# Audax UK website



## LeetleGreyCells (24 Jan 2020)

I submitted my entry for an Audax two days ago and for some reason the title is appearing in red and there’s a warning triangle near the date in the My Upcoming Events section. The other two audaxes I’ve entered don’t have this. What does it mean? 







Thanks in advance!


----------



## Racing roadkill (24 Jan 2020)

LeetleGreyCells said:


> I submitted my entry for an Audax two days ago and for some reason the title is appearing in red and there’s a warning triangle near the date in the My Upcoming Events section. The other two audaxes I’ve entered don’t have this. What does it mean?
> 
> View attachment 501821
> 
> ...


They’ve been made aware of possible issues with the route, when it’s due to take place, so keep ‘em peeled.


----------



## LeetleGreyCells (24 Jan 2020)

Racing roadkill said:


> They’ve been made aware of possible issues with the route, when it’s due to take place, so keep ‘em peeled.


Thanks! I came up with all sorts of reasons. I thought may be the organiser had to manually accept your entry or something.

Thanks again @Racing roadkill


----------



## Ian H (24 Jan 2020)

Racing roadkill said:


> They’ve been made aware of possible issues with the route, when it’s due to take place, so keep ‘em peeled.


Actually not. It just means some details have changed, in this case there's a new organiser.


----------



## Dogtrousers (24 Jan 2020)

Ian H said:


> Actually not. It just means some details have changed, in this case there's a new organiser.


Beat me to it.

Sometimes the old aukweb.net site is more informative that the new audax.uk one. The website migration project seems to have stalled with both sites live. Proper audaxers who are better informed than I am could probably comment.

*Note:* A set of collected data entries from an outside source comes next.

-- pv_equiv track=rewrite | github.com/cms02snu/Algorithm | baekjoon/2877.py | maxk
-- ===== SOURCE A (Python) =====
-- def maxk(n):
--     i = 0
--     k = 0
--
--     while True:
--         if 2*(2**(i+1)-1)>n:
--             return i,k
--         else:
--             i += 1
--             k = 2*(2**i-1)
-- ===== SOURCE B (Python) =====
-- def maxk(n):
--     m = n // 2 + 1
--     i = m.bit_length() - 1 if m >= 1 else 0
--     k = 2 * (2 ** i - 1)
--     return i, k
-- ===== Notes on version B (the rewrite author's own statement) =====
-- stated objective: simpler
-- what changed: Replaced A's incremental while-loop (growing i until 2*(2^(i+1)-1) > n) by a closed-form computation: i = (n//2 + 1).bit_length() - 1 (clamped to 0 when n//2+1 < 1) and k = 2*(2^i - 1).
import Mathlib
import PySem

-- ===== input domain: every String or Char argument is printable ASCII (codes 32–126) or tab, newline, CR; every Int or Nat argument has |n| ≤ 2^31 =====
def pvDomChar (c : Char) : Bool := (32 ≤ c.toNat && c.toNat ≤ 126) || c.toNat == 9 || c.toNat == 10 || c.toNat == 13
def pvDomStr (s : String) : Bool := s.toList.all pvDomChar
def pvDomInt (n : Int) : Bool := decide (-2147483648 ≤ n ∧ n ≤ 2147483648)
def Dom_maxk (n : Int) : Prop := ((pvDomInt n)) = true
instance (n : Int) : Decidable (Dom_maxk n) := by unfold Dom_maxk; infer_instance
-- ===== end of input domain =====

-- B replaces A's incremental doubling loop by a closed-form answer read off the bit length of n//2 + 1 (objective: simpler; same tiny cost on these inputs).

-- ===== PORT A =====
-- the 'while True' loop of A; i counts the increments, k is A's variable k
def maxkLoop (n : Int) (i : Nat) (k : Int) : Int × Int :=
  if 2 * ((2:Int) ^ (i + 1) - 1) > n then ((i : Int), k)
  else maxkLoop n (i + 1) (2 * ((2:Int) ^ (i + 1) - 1))
termination_by n.toNat + 1 - i
decreasing_by
  have h2 : ((i:Int) + 2) ≤ 2 ^ (i + 1) := by
    exact_mod_cast Nat.succ_le_of_lt (Nat.lt_two_pow_self (n := i + 1))
  omega

def maxk (n : Int) : Int × Int := maxkLoop n 0 0

-- ===== PORT B =====
-- m.bit_length() is PySem.Int.bitLength (Python-exact)
def maxk_alt (n : Int) : Int × Int :=
  let m := PySem.Int.floordiv n 2 + 1
  let i : Nat := if 1 ≤ m then PySem.Int.bitLength m - 1 else 0
  ((i : Int), 2 * ((2:Int) ^ i - 1))

-- ===== PRECONDITION & SPEC =====
def Spec_maxk (n : Int) (out : Int × Int) : Prop := out = maxk_alt n
instance (n : Int) (out : Int × Int) : Decidable (Spec_maxk n out) := by unfold Spec_maxk; infer_instance

-- ===== CLAIM (what is proved, stated in full; the proofs are below) =====
def Claim_equal_maxk : Prop := ∀ (n : Int), Dom_maxk n → Spec_maxk n (maxk n)

-- ===== LEMMAS AND PROOFS =====

-- A's loop guard, rephrased through m = n // 2 + 1
theorem guard_iff (n : Int) (i : Nat) :
    (2 * ((2:Int) ^ (i + 1) - 1) > n) ↔ PySem.Int.floordiv n 2 + 1 < 2 ^ (i + 1) := by
  rw [PySem.Int.floordiv_eq_ediv_of_pos (by omega)]
  generalize (2:Int) ^ (i + 1) = p
  omega

-- running the loop with the invariant k = 2*(2^i - 1), as long as 2^i ≤ m:
-- it stops exactly at the largest exponent i with 2^i ≤ m
theorem loop_run (n : Int) (I : Nat) (i : Nat)
    (h : (2:Int) ^ i ≤ PySem.Int.floordiv n 2 + 1)
    (hI : (2:Int) ^ I ≤ PySem.Int.floordiv n 2 + 1)
    (hI2 : PySem.Int.floordiv n 2 + 1 < 2 ^ (I + 1))
    (hle : i ≤ I) :
    maxkLoop n i (2 * ((2:Int) ^ i - 1)) = ((I : Int), 2 * ((2:Int) ^ I - 1)) := by
  induction hd : I - i generalizing i with
  | zero =>
    have heq : i = I := by omega
    subst heq
    rw [maxkLoop, if_pos ((guard_iff n i).mpr hI2)]
  | succ d ih =>
    have hstep : ¬ (2 * ((2:Int) ^ (i + 1) - 1) > n) := by
      intro hg
      rw [guard_iff] at hg
      have hp : (2:Int) ^ (i + 1) ≤ 2 ^ I := pow_le_pow_right₀ (by norm_num) (by omega)
      linarith
    rw [maxkLoop, if_neg hstep]
    apply ih
    · calc (2:Int) ^ (i + 1) ≤ 2 ^ I := pow_le_pow_right₀ (by norm_num) (by omega)
        _ ≤ _ := hI
    · omega
    · omega

-- bitLength characterisation for positive m: i := bitLength m - 1 is the largest i with 2^i ≤ m
theorem bitLength_bounds (m : Int) (hm : 1 ≤ m) :
    (2:Int) ^ (PySem.Int.bitLength m - 1) ≤ m ∧ m < 2 ^ (PySem.Int.bitLength m - 1 + 1) := by
  have hne : m ≠ 0 := by omega
  have h1 : 2 ^ (PySem.Int.bitLength m - 1) ≤ m.natAbs := PySem.Int.two_pow_bitLength_le m hne
  have h2 : m.natAbs < 2 ^ PySem.Int.bitLength m := PySem.Int.lt_two_pow_bitLength m
  have hb : 1 ≤ PySem.Int.bitLength m := by
    by_contra hc
    have h0 : PySem.Int.bitLength m = 0 := by omega
    rw [h0] at h2
    simp at h2
    omega
  constructor
  · calc (2:Int) ^ (PySem.Int.bitLength m - 1) = ((2 ^ (PySem.Int.bitLength m - 1) : Nat) : Int) := by push_cast; ring
      _ ≤ (m.natAbs : Int) := by exact_mod_cast h1
      _ = m := by omega
  · have he : PySem.Int.bitLength m - 1 + 1 = PySem.Int.bitLength m := by omega
    rw [he]
    calc m = (m.natAbs : Int) := by omega
      _ < ((2 ^ PySem.Int.bitLength m : Nat) : Int) := by exact_mod_cast h2
      _ = (2:Int) ^ PySem.Int.bitLength m := by push_cast; ring

-- ===== VERDICT (by name: the statement is the Claim_ definition above) =====
theorem maxk_spec : Claim_equal_maxk := by
  intro n _
  unfold Spec_maxk maxk maxk_alt
  dsimp only
  by_cases h1 : 1 ≤ PySem.Int.floordiv n 2 + 1
  · obtain ⟨hlo, hhi⟩ := bitLength_bounds _ h1
    have key := loop_run n (PySem.Int.bitLength (PySem.Int.floordiv n 2 + 1) - 1) 0
      (by simpa using h1) hlo hhi (Nat.zero_le _)
    rw [show (0:Int) = 2 * ((2:Int) ^ (0:Nat) - 1) by norm_num, key, if_pos h1]
  · rw [maxkLoop, if_pos ((guard_iff n 0).mpr (by
      have : ((2:Int) ^ (0 + 1)) = 2 := by norm_num
      omega)), if_neg h1]
    norm_num
-- pv_equiv track=rewrite | github.com/Steflavoie65/Lychrel_196_Formula | scripts/hensel_lift_certify.py | F_vector
-- ===== SOURCE A (Python) =====
-- def F_vector(rep, c):
--     # returns vector length m of palindromicity equations evaluated at integer carries c
--     s = str(rep)
--     d = len(s)
--     a = list(map(int, s[::-1]))
--     b = [0]*d
--     for i in range(d):
--         c_prev = c[i-1] if i-1 >=0 else 0
--         s_i = a[i] + a[d-1-i] + c_prev
--         bi = s_i - 10*c[i]
--         b[i] = bi
--     # build m constraints: for i in 0..m-1, we want b[i] - b[d-1-i] == 0 (if no overflow)
--     m = d//2
--     vec = [0]*m
--     for i in range(m):
--         vec[i] = b[i] - b[d-1-i]
--     return vec
-- ===== SOURCE B (Python) =====
-- def F_vector(rep, c):
--     # Digit terms a[i]+a[d-1-i] cancel in b[i]-b[d-1-i], so only carries matter.
--     d = len(str(rep))
--     m = d // 2
--     return [(c[i-1] if i >= 1 else 0) - 10*c[i] - c[d-2-i] + 10*c[d-1-i]
--             for i in range(m)]
-- ===== Notes on version B (the rewrite author's own statement) =====
-- stated objective: simpler
-- what changed: B replaces A's two array-building passes (digit array a and sum array b) by a single closed-form comprehension over the carries: in b[i]-b[d-1-i] the digit terms a[i]+a[d-1-i] cancel, so only rep's digit count is used.
import Mathlib
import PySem

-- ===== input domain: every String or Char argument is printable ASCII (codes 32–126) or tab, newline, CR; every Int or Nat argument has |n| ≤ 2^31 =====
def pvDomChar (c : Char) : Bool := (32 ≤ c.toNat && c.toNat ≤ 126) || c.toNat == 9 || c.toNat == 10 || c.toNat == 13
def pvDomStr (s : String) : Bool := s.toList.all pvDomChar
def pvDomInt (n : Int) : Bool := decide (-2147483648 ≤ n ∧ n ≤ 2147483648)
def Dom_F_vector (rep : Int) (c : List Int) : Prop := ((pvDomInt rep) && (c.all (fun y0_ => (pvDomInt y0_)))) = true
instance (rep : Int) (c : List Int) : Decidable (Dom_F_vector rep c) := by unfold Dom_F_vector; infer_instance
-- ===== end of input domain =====

-- B drops A's digit array a and sum array b: the digit terms cancel in b[i]-b[d-1-i],
-- so B emits each constraint directly from the carries in one comprehension (objective: simpler).

-- ===== PORT A =====
def F_vector (rep : Int) (c : List Int) : List Int :=
  let s := PySem.Int.toStr rep
  let d : Int := (s.toList.length : Int)
  -- int(ch) per reversed char: exact for digit chars; rep < 0 ('-' → ValueError) is excluded by Pre_
  let a : List Int := s.toList.reverse.map (fun ch => (PySem.Int.ofChars? [ch]).getD 0)
  let b0 : List Int := PySem.List.pyRepeat [0] d
  let b := (PySem.List.pyRange 0 d 1).foldl (fun b i =>
    let c_prev := if 0 ≤ i - 1 then PySem.List.pyGetD c (i - 1) 0 else 0
    let s_i := PySem.List.pyGetD a i 0 + PySem.List.pyGetD a (d - 1 - i) 0 + c_prev
    let bi := s_i - 10 * PySem.List.pyGetD c i 0
    PySem.List.pySetD b i bi) b0
  let m := PySem.Int.floordiv d 2
  let vec0 : List Int := PySem.List.pyRepeat [0] m
  (PySem.List.pyRange 0 m 1).foldl (fun vec i =>
    PySem.List.pySetD vec i
      (PySem.List.pyGetD b i 0 - PySem.List.pyGetD b (d - 1 - i) 0)) vec0

-- ===== PORT B =====
def F_vector_alt (rep : Int) (c : List Int) : List Int :=
  let d : Int := ((PySem.Int.toStr rep).toList.length : Int)
  let m := PySem.Int.floordiv d 2
  (PySem.List.pyRange 0 m 1).map (fun i =>
    (if 1 ≤ i then PySem.List.pyGetD c (i - 1) 0 else 0)
    - 10 * PySem.List.pyGetD c i 0
    - PySem.List.pyGetD c (d - 2 - i) 0
    + 10 * PySem.List.pyGetD c (d - 1 - i) 0)

-- ===== PRECONDITION & SPEC =====
-- Pre_ excludes rep < 0 (int('-') raises ValueError in A) and carry lists shorter than
-- rep's digit count (A's c[i] raises IndexError): exactly the inputs where A raises.
def Pre_F_vector (rep : Int) (c : List Int) : Prop :=
  0 ≤ rep ∧ (PySem.Int.toStr rep).toList.length ≤ c.length
instance (rep : Int) (c : List Int) : Decidable (Pre_F_vector rep c) := by
  unfold Pre_F_vector; infer_instance
def pvWitness_F_vector : Int × List Int := (1234, [1, 0, 1, 0])

def Spec_F_vector (rep : Int) (c : List Int) (out : List Int) : Prop := out = F_vector_alt rep c
instance (rep : Int) (c : List Int) (out : List Int) : Decidable (Spec_F_vector rep c out) := by unfold Spec_F_vector; infer_instance

-- ===== CLAIM (what is proved, stated in full; the proofs are below) =====
def Claim_equal_F_vector : Prop := ∀ (rep : Int) (c : List Int), Dom_F_vector rep c → Pre_F_vector rep c → Spec_F_vector rep c (F_vector rep c)

-- ===== LEMMAS AND PROOFS =====

-- A "[0]*n then v[i] = f i for i in range(n')" loop is the map of f over the range (n' ≤ n).
theorem foldl_pySetD_pyRange (f : Int → Int) (n : Nat) :
    ∀ (j : Nat), j ≤ n →
      (PySem.List.pyRange 0 (j : Int) 1).foldl
          (fun v i => PySem.List.pySetD v i (f i)) (List.replicate n 0)
        = (PySem.List.pyRange 0 (j : Int) 1).map f ++ List.replicate (n - j) 0 := by
  intro j
  induction j with
  | zero => intro _; simp [PySem.List.pyRange_one_eq_nil]
  | succ j ih =>
    intro hj
    have hsplit : PySem.List.pyRange 0 ((j + 1 : Nat) : Int) 1
        = PySem.List.pyRange 0 (j : Int) 1 ++ [(j : Int)] := by
      push_cast
      exact PySem.List.pyRange_one_succ_right (by positivity)
    rw [hsplit, List.foldl_append, List.map_append, ih (by omega)]
    have hlen : ((PySem.List.pyRange 0 (j : Int) 1).map f).length = j := by
      simp [PySem.List.length_pyRange_one]
    have hrep : List.replicate (n - j) (0 : Int)
        = 0 :: List.replicate (n - (j + 1)) 0 := by
      have : n - j = (n - (j + 1)) + 1 := by omega
      rw [this, List.replicate_succ]
    simp only [List.foldl_cons, List.foldl_nil, PySem.List.pySetD_natCast]
    rw [hrep, List.set_append_right _ _ (le_of_eq hlen), hlen, Nat.sub_self]
    simp

theorem F_vector_spec_aux (rep : Int) (c : List Int)
    (_hrep : 0 ≤ rep) (_hlen : (PySem.Int.toStr rep).toList.length ≤ c.length) :
    F_vector rep c = F_vector_alt rep c := by
  unfold F_vector F_vector_alt
  simp only []
  set s := PySem.Int.toStr rep with hs
  set nd : Nat := s.toList.length with hnd
  set a : List Int := s.toList.reverse.map (fun ch => (PySem.Int.ofChars? [ch]).getD 0) with ha
  set g : Int → Int := fun i =>
    PySem.List.pyGetD a i 0 + PySem.List.pyGetD a ((nd : Int) - 1 - i) 0
      + (if 0 ≤ i - 1 then PySem.List.pyGetD c (i - 1) 0 else 0)
      - 10 * PySem.List.pyGetD c i 0 with hg
  set mn : Nat := nd / 2 with hmn
  have hm : PySem.Int.floordiv (nd : Int) 2 = (mn : Int) := by
    rw [PySem.Int.floordiv_eq_ediv_of_pos (by omega)]
    omega
  have hb : (PySem.List.pyRange 0 (nd : Int) 1).foldl (fun b i =>
        PySem.List.pySetD b i (g i)) (PySem.List.pyRepeat [0] (nd : Int))
      = (PySem.List.pyRange 0 (nd : Int) 1).map g := by
    rw [show PySem.List.pyRepeat [0] ((nd : Int)) = List.replicate nd (0 : Int) by
      simp [PySem.List.pyRepeat_singleton]]
    simpa using foldl_pySetD_pyRange g nd nd le_rfl
  set b : List Int := (PySem.List.pyRange 0 (nd : Int) 1).map g with hbdef
  rw [hb, hm]
  set f : Int → Int := fun i =>
    PySem.List.pyGetD b i 0 - PySem.List.pyGetD b ((nd : Int) - 1 - i) 0 with hf
  have hv : (PySem.List.pyRange 0 (mn : Int) 1).foldl (fun v i =>
        PySem.List.pySetD v i (f i)) (PySem.List.pyRepeat [0] (mn : Int))
      = (PySem.List.pyRange 0 (mn : Int) 1).map f := by
    rw [show PySem.List.pyRepeat [0] ((mn : Int)) = List.replicate mn (0 : Int) by
      simp [PySem.List.pyRepeat_singleton]]
    simpa using foldl_pySetD_pyRange f mn mn le_rfl
  rw [hv]
  apply List.map_congr_left
  intro i hi
  rw [PySem.List.mem_pyRange_one] at hi
  have h2m : 2 * mn ≤ nd := by omega
  have hi1 : 0 ≤ i := hi.1
  have hi2 : i < (mn : Int) := hi.2
  have hilt : i < (nd : Int) := by omega
  have hrlt : (0:Int) ≤ (nd : Int) - 1 - i ∧ (nd : Int) - 1 - i < (nd : Int) := by omega
  have e1 : PySem.List.pyGetD b i 0 = g i := by
    rw [hbdef]
    exact PySem.List.pyGetD_map_pyRange_of_nonneg g (nd : Int) i 0 hi1 hilt
  have e2 : PySem.List.pyGetD b ((nd : Int) - 1 - i) 0 = g ((nd : Int) - 1 - i) := by
    rw [hbdef]
    exact PySem.List.pyGetD_map_pyRange_of_nonneg g (nd : Int) _ 0 hrlt.1 hrlt.2
  simp only [hf, e1, e2, hg]
  have eidx : (nd : Int) - 1 - ((nd : Int) - 1 - i) = i := by ring
  rw [eidx]
  have hcond : (0 : Int) ≤ ((nd : Int) - 1 - i) - 1 := by omega
  rw [if_pos hcond]
  have hidx2 : (nd : Int) - 1 - i - 1 = (nd : Int) - 2 - i := by ring
  rw [hidx2]
  by_cases h1 : (1:Int) ≤ i
  · rw [if_pos (show (0:Int) ≤ i - 1 by omega), if_pos h1]; ring
  · rw [if_neg (show ¬ (0:Int) ≤ i - 1 by omega), if_neg h1]; ring

-- ===== VERDICT (by name: the statement is the Claim_ definition above) =====
theorem F_vector_spec : Claim_equal_F_vector := by
  intro rep c _ hpre
  exact F_vector_spec_aux rep c hpre.1 hpre.2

http://www.aukweb.net/events/detail/20-812/ says 
*U* This is an updated event - these details have changed in some significant way, relative to previously published information
Change of Organiser 

https://www.audax.uk/event-details?eventId=7939 says 
This is an updated event - these details have changed in some significant way, relative to previously published information

But doesn't mention the specific change.


----------



## LeetleGreyCells (24 Jan 2020)

Thanks @Ian H and @Dogtrousers - I had seen there were two sites and chose to use one for simplicity (the new one). I think in future as the old site appears more informative I will stick with that. I had seen when entering an event that it takes you to the old site to register online anyway.


----------



## Ian H (24 Jan 2020)

Currently the new site merely extracts information from the old one.


----------